A Fiji Ministry of Information statement said Ratu Inoke joins 300 other media professionals and political figures from over 60 countries who have gathered to consider the responsibility of the media in a rapidly changing world.

The conference addresses the theme of "A Unified Direction for the Media in the New Millenium," it said.

Among other things, a crucial issue to be discussed at the conference is the impact of media behavior on political relations both within and between nations, the Ministry of Information statement said.

The World Media Association has held a series of such conferences around the world. The first was held in October 1978, at the Waldorf-Astoria Hotel in New York, under the theme, "The Future of the Free Press."

* An Encyclopedia Britannica listing says of Reverend Moon and the Unification Church: "By name of Holy Spirit Association for the Unification of World Christianity, religious movement that was founded in South Korea in 1954 by Sun Myung Moon. The movement shifted its base to New York City in 1971. Its network of missionary, cultural, and economic enterprises extends to more than 100 countries and is said to involve more than 200,000 believers. Only about 10,000, with considerable turnover, are members of the highly visible American branch.

"The basic teachings of the movement are posited in Divine Principle, written by Moon in the early 1950s with the aid of biblical study and revelation. The movement, influenced by yin-yang motifs and Korean shamanism, seeks to establish divine rule on earth through the restoration of the family based on the union of the Lord and Lady of the Second Advent (believed to be Moon and his wife, Hak Ja Han).

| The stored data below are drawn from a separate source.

-- pv_equiv track=rewrite | github.com/bomi0320/baekjoon | 1495.py | volumn
-- ===== SOURCE A (Python) =====
-- def volumn(n, s, m, v):
--     dp = [[] for i in range(n+1)]
--     dp[0].append(s)
--
--     for i in range(1, n+1):
--         for before in dp[i-1]:
--             temp1 = before + v[i]
--             temp2 = before - v[i]
--             if 0 <= temp1 <= m:
--                 if temp1 not in dp[i]:
--                     dp[i].append(temp1)
--             if 0 <= temp2 <= m:
--                 if temp2 not in dp[i]:
--                     dp[i].append(temp2)
--         if len(dp[i]) == 0:
--             return -1
--
--     return max(dp[n])
-- ===== SOURCE B (Python) =====
-- def _merge_clip(a, b, m):
--     # merge two ascending lists into one ascending duplicate-free list,
--     # keeping only values inside [0, m]
--     out = []
--     i = j = 0
--     while i < len(a) or j < len(b):
--         if j >= len(b) or (i < len(a) and a[i] <= b[j]):
--             x = a[i]; i += 1
--         else:
--             x = b[j]; j += 1
--         if 0 <= x <= m and (not out or out[-1] != x):
--             out.append(x)
--     return out
--
--
-- def volumn(n, s, m, v):
--     # invariant: cur is the strictly increasing list of reachable volumes
--     cur = [s]
--     for i in range(1, n + 1):
--         vi = v[i]
--         cur = _merge_clip([b + vi for b in cur], [b - vi for b in cur], m)
--         if not cur:
--             return -1
--     return cur[-1]
-- ===== Notes on version B (the rewrite author's own statement) =====
-- stated objective: alternative
-- what changed: B replaces A's unordered per-layer lists built by scatter with a linear 'not in' dedup scan per insertion by a strictly sorted layer rebuilt each song with a two-pointer merge of its two shifted copies (clipping to [0,m] and dedup happen inside the merge, no membership test anywhere), and returns the last element of the sorted layer instead of max(); Pre_ excludes n<0 and n>=len(v) (A raises IndexError on dp[0] / v[i]) but readmits runs whose first step already dies; still excluded are n>=len(v) runs dying only at a later step, where both programs return -1.
-- outside the precondition, e.g. on volumn(5, 0, 3, [0, 1, 5]): A returns -1, B returns -1
import Mathlib
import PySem

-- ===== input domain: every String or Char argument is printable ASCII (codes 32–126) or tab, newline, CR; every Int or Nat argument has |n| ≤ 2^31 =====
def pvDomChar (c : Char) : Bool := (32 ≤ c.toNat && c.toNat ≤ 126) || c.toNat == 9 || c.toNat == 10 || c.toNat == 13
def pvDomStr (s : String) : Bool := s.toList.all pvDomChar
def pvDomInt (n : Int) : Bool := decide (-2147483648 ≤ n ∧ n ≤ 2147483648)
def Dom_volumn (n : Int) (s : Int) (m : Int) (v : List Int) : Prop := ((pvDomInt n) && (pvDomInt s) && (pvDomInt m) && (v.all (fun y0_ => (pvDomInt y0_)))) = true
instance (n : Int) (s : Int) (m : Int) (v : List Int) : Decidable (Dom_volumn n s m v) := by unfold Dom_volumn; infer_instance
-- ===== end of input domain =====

"According to Unification doctrine, God's efforts to reestablish rightful order reached a provisional climax in Jesus, who, by exemplifying individual oneness with God, inaugurated the kingdom spiritually but was prevented by his crucifixion from restoring divine rule through procreative marriage. The completion of Christ's thwarted work is believed to be approaching its final stages in the mission conferred by the ascended Jesus on Moon.

"Unification stresses communal and devotional discipline as well as unreserved commitment to such practical work as fund-raising, business operations, and educational, missionary, and humanitarian activity.

"Controversy about the "Moonies" - a derisive name the members of the Unification Church now espouse - has mounted with regard to their recruitment practices (said to include protein starvation and brainwashing), appeals for money, business policies, and conformity to immigration and tax laws."